Сценки эти очень интересны, так как отражают один из самых древних и распространенных промыслов Севера — добычу смолы подсочным способом. Знакомство с техникой этого дела показывает, что мастер точно воспроизвел ее. При подсочном способе добывания смолы у ствола сосны сдиралась почти вся кора. На обнаженных местах выступал древесный сок —«осмол», который на воздухе затвердевал и в таком виде собирался. Еще в 16 веке смола в большом количестве вывозилась в Англию и Голландию, поэтому добыча ее стала одним из значительных крестьянских промыслов. Он стоит на лесенке, которая также входила в обязательный инвентарь смолокура. Как мы видим, автор росписи очень точно отобразил здесь хорошо знакомое ему занятие.
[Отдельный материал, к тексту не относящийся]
-- ===== VERDICT (by name: the statement is the Claim_ definition above) =====
theorem skip_to_next_block_py_spec : Claim_equal_skip_to_next_block_py := by
  intro image pos g _
  unfold Spec_skip_to_next_block_py skip_to_next_block_py skip_to_next_block_py_alt
  rw [pvALoop_true pos g image 0]
  cases hfs : pvFindStart pos image with
  | none => rfl
  | some k =>
    show pvALoop pos g (image.drop (k + 1)) false ((image.getD k pvDflt).2.1) =
      (if pvBS (pvGaps image g) k 0 (pvGaps image g).length < (pvGaps image g).length
       then image.getD ((pvGaps image g).getD (pvBS (pvGaps image g) k 0 (pvGaps image g).length) 0) pvDflt
       else (0, 0, none))
    have hk : k < image.length := pvFindStart_lt pos image k hfs
    rw [pvALoop_false image pos g (image.length - (k + 1)) k (le_refl _) hk]
    set gaps := pvGaps image g with hgaps
    obtain ⟨h1, h2, h3⟩ := pvBS_spec gaps k (pvGaps_mono image g) gaps.length 0 gaps.length
      (by omega) (by omega) (le_refl _) (fun i h hi => absurd hi (by omega)) (fun i h hi => by omega)
    set r := pvBS gaps k 0 gaps.length with hr
    by_cases hrlt : r < gaps.length
    · rw [if_pos hrlt]
      have hgd : gaps.getD r 0 = gaps[r] := List.getD_eq_getElem gaps 0 hrlt
      have hmem : gaps[r] ∈ gaps := List.getElem_mem hrlt
      obtain ⟨hm1, hm2, hm3⟩ := (pvGaps_mem image g _).mp hmem
      have hmfind : pvMFind image g k = some gaps[r] := by
        refine pvMFind_eq_some image g (gaps[r] - (k + 1)) k gaps[r] (le_refl _)
          (h2 r hrlt (le_refl _)) hm2 hm3 ?_
        intro j hj1 hj2
        by_contra hcon
        have hjg : pvGapOk image g j = true := by
          cases hx : pvGapOk image g j
          · exact absurd hx hcon
          · rfl
        have hjmem : j ∈ gaps := (pvGaps_mem image g j).mpr ⟨by omega, by omega, hjg⟩
        obtain ⟨i, hilen, hieq⟩ := List.mem_iff_getElem.mp hjmem
        by_cases hir : i < r
        · have := h1 i hilen hir
          omega
        · have hmo : gaps[r] ≤ gaps[i] := pvGaps_mono image g r i hrlt hilen (by omega)
          omega
      rw [hmfind, hgd]
    · rw [if_neg hrlt]
      have hmfind : pvMFind image g k = none := by
        refine pvMFind_eq_none image g k ?_
        intro j hj1 hj2
        by_contra hcon
        have hjg : pvGapOk image g j = true := by
          cases hx : pvGapOk image g j
          · exact absurd hx hcon
          · rfl
        have hjmem : j ∈ gaps := (pvGaps_mem image g j).mpr ⟨by omega, hj2, hjg⟩
        obtain ⟨i, hilen, hieq⟩ := List.mem_iff_getElem.mp hjmem
        have := h1 i hilen (by omega)
        omega
      rw [hmfind]
lemma pvOuter_sorted (lista : List Int) :
    ∀ (n : Nat) (l : List Int), l.length = n → pvStab lista l →
      (pvOuter lista n l).Perm l ∧ (pvOuter lista n l).Pairwise (pvRel lista) := by
  intro n
  induction n with
  | zero =>
      intro l hl _
      have : l = [] := List.length_eq_zero_iff.1 hl
      subst this
      exact ⟨List.Perm.refl _, List.Pairwise.nil⟩
  | succ n ih =>
      intro l hl hst
      rcases pvPass_max lista n l hst hl with ⟨l', z, heq, hmax, hstab', hperm⟩
      have hl' : l'.length = n := by
        have := hperm.length_eq
        simp at this; omega
      have hfold : pvOuter lista (n + 1) l = pvOuter lista n l' ++ [z] := by
        unfold pvOuter
        rw [List.range_succ_eq_map]
        simp only [List.foldl_cons, List.foldl_map]
        have h0 : n + 1 - 0 - 1 = n := by omega
        rw [h0, heq]
        have hfeq : (fun (st : List Int) (j : Nat) => pvPass lista (n + 1 - (j + 1) - 1) st) =
            (fun (st : List Int) (j : Nat) => pvPass lista (n - j - 1) st) := by
          funext st j
          rw [show n + 1 - (j + 1) - 1 = n - j - 1 from by omega]
        rw [hfeq]
        exact pvFoldPassAppend lista (fun j => n - j - 1) (List.range n) l' z
          (fun j hj => by
            have hjn := List.mem_range.1 hj
            show n - j - 1 + 1 ≤ l'.length
            rw [hl']; omega)
      have hstl' : pvStab lista l' := (List.pairwise_append.1 hstab').1
      rcases ih l' hl' hstl' with ⟨hperm', hpair'⟩
      constructor
      · rw [hfold]
        exact (hperm'.append (List.Perm.refl [z])).trans hperm
      · rw [hfold]
        refine List.pairwise_append.2 ⟨hpair', List.pairwise_singleton _ _, ?_⟩
        intro w hw z' hz'
        have : z' = z := by simpa using hz'
        subst this
        exact hmax w (hperm'.mem_iff.1 hw)

lemma pvIdx_pairwise (n : Nat) :
    ((List.range n).map Int.ofNat).Pairwise (· < ·) := by
  exact List.pairwise_lt_range.map Int.ofNat (fun a b h => Int.ofNat_lt.mpr h)

theorem pvFinal (lista : List Int) : burbuja_indirecta lista = burbuja_indirecta_alt lista := by
  set idx0 : List Int := (List.range lista.length).map Int.ofNat with hidx0
  have hlen0 : idx0.length = lista.length := by simp [hidx0]
  have hpidx : idx0.Pairwise (· < ·) := pvIdx_pairwise lista.length
  have hA : burbuja_indirecta lista = pvOuter lista lista.length idx0 := by
    show (List.range idx0.length).foldl
        (fun ind i => (List.range (idx0.length - i - 1)).foldl (pvStep lista) ind) idx0 =
      pvOuter lista lista.length idx0
    rw [hlen0]
    exact pvAfold lista lista.length (List.range lista.length) idx0 hlen0
      (fun i hi => List.mem_range.1 hi)
  have hstab : pvStab lista idx0 := by
    refine hpidx.imp ?_
    intro a b h _
    exact h
  rcases pvOuter_sorted lista lista.length idx0 hlen0 hstab with ⟨hpermA, hpairA⟩
  have hpermB : (burbuja_indirecta_alt lista).Perm idx0 := pvMsort_perm lista idx0
  have hpairB : (burbuja_indirecta_alt lista).Pairwise (pvRel lista) := pvMsort_pairwise lista idx0 hpidx
  have hanti : ∀ (a b : Int), a ∈ pvOuter lista lista.length idx0 → b ∈ burbuja_indirecta_alt lista →
      pvRel lista a b → pvRel lista b a → a = b := by
    intro a b _ _ h1 h2
    rcases h1 with h1 | ⟨e1, l1⟩ <;> rcases h2 with h2 | ⟨e2, l2⟩
    · exact absurd h2 (lt_asymm h1)
    · exact absurd h1 (by rw [e2]; exact lt_irrefl _)
    · exact absurd h2 (by rw [e1]; exact lt_irrefl _)
    · exact absurd l2 (lt_asymm l1)
  rw [hA]
  exact List.Perm.eq_of_pairwise hanti hpairA hpairB (hpermA.trans hpermB.symm)

-- ===== VERDICT (by name: the statement is the Claim_ definition above) =====
theorem burbuja_indirecta_spec : Claim_equal_burbuja_indirecta := by
  intro lista _
  exact pvFinal lista
-- pv_equiv track=rewrite | github.com/Sknton/python_labs_km14_skakun | p10_skakun/p10_skakun_2.py | leap_year_detector
-- ===== SOURCE A (Python) =====
-- def leap_year_detector(years):
--     leap_years = list(filter(lambda year: year % 400 == 0, years))
--     years_that_remain1 = []
--     for i in years:
--         if i in leap_years:
--             continue
--         else:
--             years_that_remain1.append(i)
--     no_leap_years = list(filter(lambda year: year % 100 == 0, years_that_remain1))
--     years_that_remain3 = []
--     for i in years_that_remain1:
--         if i in no_leap_years:
--             continue
--         else:
--             years_that_remain3.append(i)
--     leap_years_4 = list(filter(lambda year: year % 4 == 0, years_that_remain3))
--     years_that_remain4 = []
--     for i in years_that_remain3:
--         if i in leap_years_4:
--             continue
--         else:
--             years_that_remain4.append(i)
--     leap_years.extend(leap_years_4)
--     no_leap_years.extend(years_that_remain4)
--     return(leap_years, no_leap_years)
-- ===== SOURCE B (Python) =====
-- def leap_year_detector(years):
--     # single pass: classify each year into one of four ordered buckets, then concatenate
--     by400, by100, by4, rest = [], [], [], []
--     for y in years:
--         if y % 400 == 0:
--             by400.append(y)
--         elif y % 100 == 0:
--             by100.append(y)
--         elif y % 4 == 0:
--             by4.append(y)
--         else:
--             rest.append(y)
--     return (by400 + by4, by100 + rest)
-- ===== Notes on version B (the rewrite author's own statement) =====
-- stated objective: faster
-- what changed: Replaced A's three filter passes each followed by a quadratic membership-test loop with a single pass that classifies each year by divisibility into four ordered buckets and concatenates them.
import Mathlib
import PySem

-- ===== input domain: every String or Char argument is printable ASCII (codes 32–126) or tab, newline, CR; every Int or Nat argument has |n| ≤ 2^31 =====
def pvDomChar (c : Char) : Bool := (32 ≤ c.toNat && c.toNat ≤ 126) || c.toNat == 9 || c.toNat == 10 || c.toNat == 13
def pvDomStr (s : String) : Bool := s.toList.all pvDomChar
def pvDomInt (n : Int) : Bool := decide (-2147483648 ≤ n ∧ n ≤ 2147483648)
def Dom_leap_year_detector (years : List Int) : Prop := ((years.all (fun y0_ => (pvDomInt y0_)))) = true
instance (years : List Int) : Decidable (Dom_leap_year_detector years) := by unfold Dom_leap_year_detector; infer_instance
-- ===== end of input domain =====

-- B replaces A's repeated filter + quadratic membership loops by one O(n) classifying pass (faster, asymptotic).


-- ===== PORT A =====
def leap_year_detector (years : List Int) : List Int × List Int :=
  let leap_years := years.filter (fun year => PySem.Int.mod year 400 == 0)
  let years_that_remain1 := years.foldl
    (fun acc i => if leap_years.contains i then acc else acc ++ [i]) []
  let no_leap_years := years_that_remain1.filter (fun year => PySem.Int.mod year 100 == 0)
  let years_that_remain3 := years_that_remain1.foldl
    (fun acc i => if no_leap_years.contains i then acc else acc ++ [i]) []
  let leap_years_4 := years_that_remain3.filter (fun year => PySem.Int.mod year 4 == 0)
  let years_that_remain4 := years_that_remain3.foldl
    (fun acc i => if leap_years_4.contains i then acc else acc ++ [i]) []
  (leap_years ++ leap_years_4, no_leap_years ++ years_that_remain4)

-- ===== PORT B =====
def leap_year_detector_alt (years : List Int) : List Int × List Int :=
  let st := years.foldl
    (fun (st : List Int × List Int × List Int × List Int) y =>
      let (b400, b100, b4, rest) := st
      if PySem.Int.mod y 400 == 0 then (b400 ++ [y], b100, b4, rest)
      else if PySem.Int.mod y 100 == 0 then (b400, b100 ++ [y], b4, rest)
      else if PySem.Int.mod y 4 == 0 then (b400, b100, b4 ++ [y], rest)
      else (b400, b100, b4, rest ++ [y]))
    ([], [], [], [])
  (st.1 ++ st.2.2.1, st.2.1 ++ st.2.2.2)

-- ===== PRECONDITION & SPEC =====
def Spec_leap_year_detector (years : List Int) (out : List Int × List Int) : Prop := out = leap_year_detector_alt years
instance (years : List Int) (out : List Int × List Int) : Decidable (Spec_leap_year_detector years out) := by unfold Spec_leap_year_detector; infer_instance

-- ===== CLAIM (what is proved, stated in full; the proofs are below) =====
def Claim_equal_leap_year_detector : Prop := ∀ (years : List Int), Dom_leap_year_detector years → Spec_leap_year_detector years (leap_year_detector years)

-- ===== LEMMAS AND PROOFS =====

-- A's "skip if member" loop is the filter by the negated test.
theorem pvLoopFilter (p : Int → Bool) (xs acc : List Int) :
    xs.foldl (fun acc i => if p i then acc else acc ++ [i]) acc
      = acc ++ xs.filter (fun i => !p i) := by
  induction xs generalizing acc with
  | nil => simp
  | cons x xs ih =>
    by_cases h : p x = true <;> simp [List.foldl, h, ih, List.filter]

-- membership in a filtered sublist, for an element of the base list, is the test itself
theorem pvContainsFilter (p : Int → Bool) (xs : List Int) (i : Int) (hi : i ∈ xs) :
    (xs.filter p).contains i = p i := by
  by_cases h : p i = true
  · simp [List.mem_filter, hi, h]
  · simp only [Bool.not_eq_true] at h
    simp [List.mem_filter, h]

theorem pvB_fold (p q r : Int → Bool) (xs b400 b100 b4 rest : List Int) :
    xs.foldl
      (fun (st : List Int × List Int × List Int × List Int) y =>
        let (b400, b100, b4, rest) := st
        if p y then (b400 ++ [y], b100, b4, rest)
        else if q y then (b400, b100 ++ [y], b4, rest)
        else if r y then (b400, b100, b4 ++ [y], rest)
        else (b400, b100, b4, rest ++ [y]))
      (b400, b100, b4, rest)
    = (b400 ++ xs.filter p,
       b100 ++ (xs.filter (fun y => !p y)).filter q,
       b4 ++ ((xs.filter (fun y => !p y)).filter (fun y => !q y)).filter r,
       rest ++ ((xs.filter (fun y => !p y)).filter (fun y => !q y)).filter (fun y => !r y)) := by
  induction xs generalizing b400 b100 b4 rest with
  | nil => simp
  | cons x xs ih =>
    simp only [List.foldl_cons, List.filter_cons]
    by_cases h4 : p x = true
    · simp [h4, ih]
    · rw [Bool.not_eq_true] at h4
      by_cases h1 : q x = true
      · simp [h4, h1, ih]
      · rw [Bool.not_eq_true] at h1
        by_cases h0 : r x = true
        · simp [h4, h1, h0, ih]
        · rw [Bool.not_eq_true] at h0
          simp [h4, h1, h0, ih]

-- A's three sieve loops: filter-member skip over the same list = filter by negation
theorem pvSieve (q : Int → Bool) (xs : List Int) :
    xs.foldl (fun acc i => if (xs.filter q).contains i then acc else acc ++ [i]) []
      = xs.filter (fun i => !q i) := by
  rw [pvLoopFilter]
  simp only [List.nil_append]
  apply List.filter_congr
  intro x hx
  rw [pvContainsFilter _ _ _ hx]

-- ===== VERDICT (by name: the statement is the Claim_ definition above) =====
theorem leap_year_detector_spec : Claim_equal_leap_year_detector := by
  intro years _
  unfold Spec_leap_year_detector leap_year_detector leap_year_detector_alt
  rw [pvB_fold]
  simp only [pvSieve]
  simp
По колориту и отдельным мотивам (сказочные деревья, одежда) роспись сундука сближается с росписью описанного выше подголовка 1688 года, но, в отличие от прежних статичных изображений, здесь мы видим фигуры в движении, в самых разнообразных позах. В одном случае человек сидит на дереве, протянув руку за плодом, в другом он взбирается по стволу, цепко обхватив его руками и ногами, в третьем — целится вверх из ружья, несколько присев и откинувшись назад. Кроме фантастических зверей и птиц в орнаменте 18 века нередко встречаются изображения обычных домашних животных — коня, собаки, кошки. Это свидетельствует о сдвиге, который происходит в народном изобразительном искусстве первой половины 18 века: появляются реальные сюжеты, художник стремится отразить в них окружающую его обстановку, повседневный труд, хорошо знакомые ему в жизни предметы, усложнить и разнообразить тематику. Отказываясь от статичности, перенятой у древней иконописи, он пытается сделать изображения динамичными.
Эти тенденции и обусловили дальнейший рост и расцвет русского народного реалистического искусства.